Go through the entries below from the first line and transcribe each one exactly, ending with the line that contains "-- stated objective: idiomatic".

DATASET EXTRACT:
======
-- pv_equiv track=rewrite | github.com/VTDevilDragon1002/Elevate-project1 | pass checker/app.py | detect_sequence
-- ===== SOURCE A (Python) =====
-- def detect_sequence(password):
--
--     sequences = [
--         "1234567890",
--         "abcdefghijklmnopqrstuvwxyz",
--         "qwertyuiop",
--         "asdfghjkl",
--         "zxcvbnm"
--     ]
--
--     password = password.lower()
--
--     for seq in sequences:
--         for i in range(len(seq) - 3):
--             if seq[i:i+4] in password:
--                 return True
--
--     return False
-- ===== SOURCE B (Python) =====
-- def detect_sequence(password):
--     sequences = [
--         "1234567890",
--         "abcdefghijklmnopqrstuvwxyz",
--         "qwertyuiop",
--         "asdfghjkl",
--         "zxcvbnm"
--     ]
--     grams = {seq[i:i+4] for seq in sequences for i in range(len(seq) - 3)}
--     p = password.lower()
--     return any(p[i:i+4] in grams for i in range(len(p) - 3))
-- ===== Notes on version B (the rewrite author's own statement) =====
-- stated objective: idiomatic
-- what changed: Instead of scanning the password once per 4-char chunk of each sequence (repeated substring searches), B precomputes the set of all 4-grams of the fixed sequences and slides a single length-4 window over the lowered password, testing set membership.
import Mathlib
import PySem

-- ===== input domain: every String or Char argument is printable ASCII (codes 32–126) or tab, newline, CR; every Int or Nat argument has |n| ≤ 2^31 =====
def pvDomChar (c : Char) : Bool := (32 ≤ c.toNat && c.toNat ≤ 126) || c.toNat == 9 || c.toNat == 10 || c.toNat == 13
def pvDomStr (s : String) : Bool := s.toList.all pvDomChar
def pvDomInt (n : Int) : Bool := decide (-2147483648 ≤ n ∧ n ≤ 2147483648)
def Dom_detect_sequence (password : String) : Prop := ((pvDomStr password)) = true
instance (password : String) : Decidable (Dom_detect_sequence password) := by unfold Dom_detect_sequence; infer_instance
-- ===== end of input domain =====

-- B precomputes the set of all 4-grams of the fixed sequences and slides one length-4
-- window over the lowered password (set membership) instead of one substring search per gram (idiomatic).


-- ===== PORT A =====
def pvSequences : List String :=
  ["1234567890", "abcdefghijklmnopqrstuvwxyz", "qwertyuiop", "asdfghjkl", "zxcvbnm"]

def detect_sequence (password : String) : Bool :=
  let p := PySem.Str.lower password
  pvSequences.any (fun seq =>
    (PySem.List.pyRange 0 (PySem.Str.len seq - 3) 1).any (fun i =>
      PySem.Str.isIn (PySem.Str.slice seq (some i) (some (i + 4))) p))

-- ===== PORT B =====
def detect_sequence_alt (password : String) : Bool :=
  let grams : PySem.Set String := PySem.Set.ofList
    (pvSequences.flatMap (fun seq =>
      (PySem.List.pyRange 0 (PySem.Str.len seq - 3) 1).map (fun i =>
        PySem.Str.slice seq (some i) (some (i + 4)))))
  let p := PySem.Str.lower password
  (PySem.List.pyRange 0 (PySem.Str.len p - 3) 1).any (fun i =>
    PySem.Set.contains grams (PySem.Str.slice p (some i) (some (i + 4))))

-- ===== PRECONDITION & SPEC =====
def Spec_detect_sequence (password : String) (out : Bool) : Prop := out = detect_sequence_alt password
instance (password : String) (out : Bool) : Decidable (Spec_detect_sequence password out) := by unfold Spec_detect_sequence; infer_instance

-- ===== CLAIM (what is proved, stated in full; the proofs are below) =====
def Claim_equal_detect_sequence : Prop := ∀ (password : String), Dom_detect_sequence password → Spec_detect_sequence password (detect_sequence password)

-- ===== LEMMAS AND PROOFS =====

-- the list of 4-grams B's set is built from (proof abbreviation; same expression as in the port)
def pvGrams : List String :=
  pvSequences.flatMap (fun seq =>
    (PySem.List.pyRange 0 (PySem.Str.len seq - 3) 1).map (fun i =>
      PySem.Str.slice seq (some i) (some (i + 4))))

theorem pvGrams_len : ∀ g ∈ pvGrams, g.toList.length = 4 := by decide

-- A = true ↔ some gram is an infix of the lowered password
theorem detectA_iff (password : String) :
    detect_sequence password = true ↔
      ∃ g ∈ pvGrams, g.toList <:+: (PySem.Str.lower password).toList := by
  unfold detect_sequence pvGrams
  simp only [List.any_eq_true, List.mem_flatMap, List.mem_map, PySem.Str.isIn_iff_infix]
  constructor
  · rintro ⟨seq, hs, i, hi, h⟩
    exact ⟨_, ⟨seq, hs, i, hi, rfl⟩, h⟩
  · rintro ⟨g, ⟨seq, hs, i, hi, rfl⟩, h⟩
    exact ⟨seq, hs, i, hi, h⟩

-- a window slice of the lowered password, at a natural index, is drop/take on the char list
theorem window_toList (p : String) (j : Nat) :
    (PySem.Str.slice p (some (j : Int)) (some ((j : Int) + 4))).toList
      = (p.toList.drop j).take 4 := by
  have h4 : ((j : Int) + 4) = ((j : Int) + ((4 : Nat) : Int)) := by norm_cast
  rw [PySem.Str.toList_slice, PySem.Chars.slice_eq_listSlice, h4, PySem.List.slice_natCast_add]

-- B = true ↔ some window of the lowered password is a gram
theorem detectB_iff (password : String) :
    detect_sequence_alt password = true ↔
      ∃ i : Int, i ∈ PySem.List.pyRange 0 (PySem.Str.len (PySem.Str.lower password) - 3) 1 ∧
        PySem.Str.slice (PySem.Str.lower password) (some i) (some (i + 4)) ∈ pvGrams := by
  unfold detect_sequence_alt
  rw [List.any_eq_true]
  constructor
  · rintro ⟨i, hi, h⟩
    refine ⟨i, hi, ?_⟩
    rw [← PySem.Set.mem_ofList (xs := pvGrams)]
    simpa [PySem.Set.contains, pvGrams] using h
  · rintro ⟨i, hi, h⟩
    refine ⟨i, hi, ?_⟩
    rw [← PySem.Set.mem_ofList (xs := pvGrams)] at h
    simpa [PySem.Set.contains, pvGrams] using h

-- the central equivalence: a 4-gram occurs as infix iff some window equals a gram
theorem infix_iff_window (password : String) :
    (∃ g ∈ pvGrams, g.toList <:+: (PySem.Str.lower password).toList) ↔
      (∃ i : Int, i ∈ PySem.List.pyRange 0 (PySem.Str.len (PySem.Str.lower password) - 3) 1 ∧
        PySem.Str.slice (PySem.Str.lower password) (some i) (some (i + 4)) ∈ pvGrams) := by
  constructor
  · rintro ⟨g, hg, hinf⟩
    obtain ⟨s, t, hst⟩ := hinf
    have hlen4 : g.toList.length = 4 := pvGrams_len g hg
    have hjlen : s.length + 4 ≤ (PySem.Str.lower password).toList.length := by
      rw [← hst]; simp only [List.length_append, hlen4]; omega
    refine ⟨(s.length : Int), ?_, ?_⟩
    · rw [PySem.List.mem_pyRange_one]
      constructor
      · exact_mod_cast Nat.zero_le _
      · simp only [PySem.Str.len_eq]
        omega
    · have hw := window_toList (PySem.Str.lower password) s.length
      have hdrop : (PySem.Str.lower password).toList.drop s.length = g.toList ++ t := by
        rw [← hst, List.append_assoc, List.drop_left]
      have htake : ((PySem.Str.lower password).toList.drop s.length).take 4 = g.toList := by
        rw [hdrop, ← hlen4, List.take_left]
      have hgl : (PySem.Str.slice (PySem.Str.lower password) (some (s.length : Int))
          (some ((s.length : Int) + 4))).toList = g.toList := by
        rw [hw, htake]
      rwa [String.toList_inj.mp hgl]
  · rintro ⟨i, hi, hmem⟩
    rw [PySem.List.mem_pyRange_one] at hi
    obtain ⟨h0, _⟩ := hi
    obtain ⟨j, rfl⟩ : ∃ j : Nat, i = (j : Int) := ⟨i.toNat, (Int.toNat_of_nonneg h0).symm⟩
    refine ⟨_, hmem, ?_⟩
    rw [window_toList (PySem.Str.lower password) j]
    exact ((List.take_prefix 4 ((PySem.Str.lower password).toList.drop j)).isInfix).trans
      ((PySem.Str.lower password).toList.drop_suffix j).isInfix

-- ===== VERDICT (by name: the statement is the Claim_ definition above) =====
theorem detect_sequence_spec : Claim_equal_detect_sequence := by
  intro password _
  unfold Spec_detect_sequence
  rcases hB : detect_sequence_alt password with _ | _
  · rcases hA : detect_sequence password with _ | _
    · rfl
    · exfalso
      have := (detectB_iff password).mpr
        ((infix_iff_window password).mp ((detectA_iff password).mp hA))
      rw [hB] at this; exact Bool.false_ne_true this
  · exact (detectA_iff password).mpr
      ((infix_iff_window password).mpr ((detectB_iff password).mp hB))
======
RESPONSE BELOW:
-- pv_equiv track=rewrite | github.com/VTDevilDragon1002/Elevate-project1 | pass checker/app.py | detect_sequence
-- ===== SOURCE A (Python) =====
-- def detect_sequence(password):
--
--     sequences = [
--         "1234567890",
--         "abcdefghijklmnopqrstuvwxyz",
--         "qwertyuiop",
--         "asdfghjkl",
--         "zxcvbnm"
--     ]
--
--     password = password.lower()
--
--     for seq in sequences:
--         for i in range(len(seq) - 3):
--             if seq[i:i+4] in password:
--                 return True
--
--     return False
-- ===== SOURCE B (Python) =====
-- def detect_sequence(password):
--     sequences = [
--         "1234567890",
--         "abcdefghijklmnopqrstuvwxyz",
--         "qwertyuiop",
--         "asdfghjkl",
--         "zxcvbnm"
--     ]
--     grams = {seq[i:i+4] for seq in sequences for i in range(len(seq) - 3)}
--     p = password.lower()
--     return any(p[i:i+4] in grams for i in range(len(p) - 3))
-- ===== Notes on version B (the rewrite author's own statement) =====
-- stated objective: idiomatic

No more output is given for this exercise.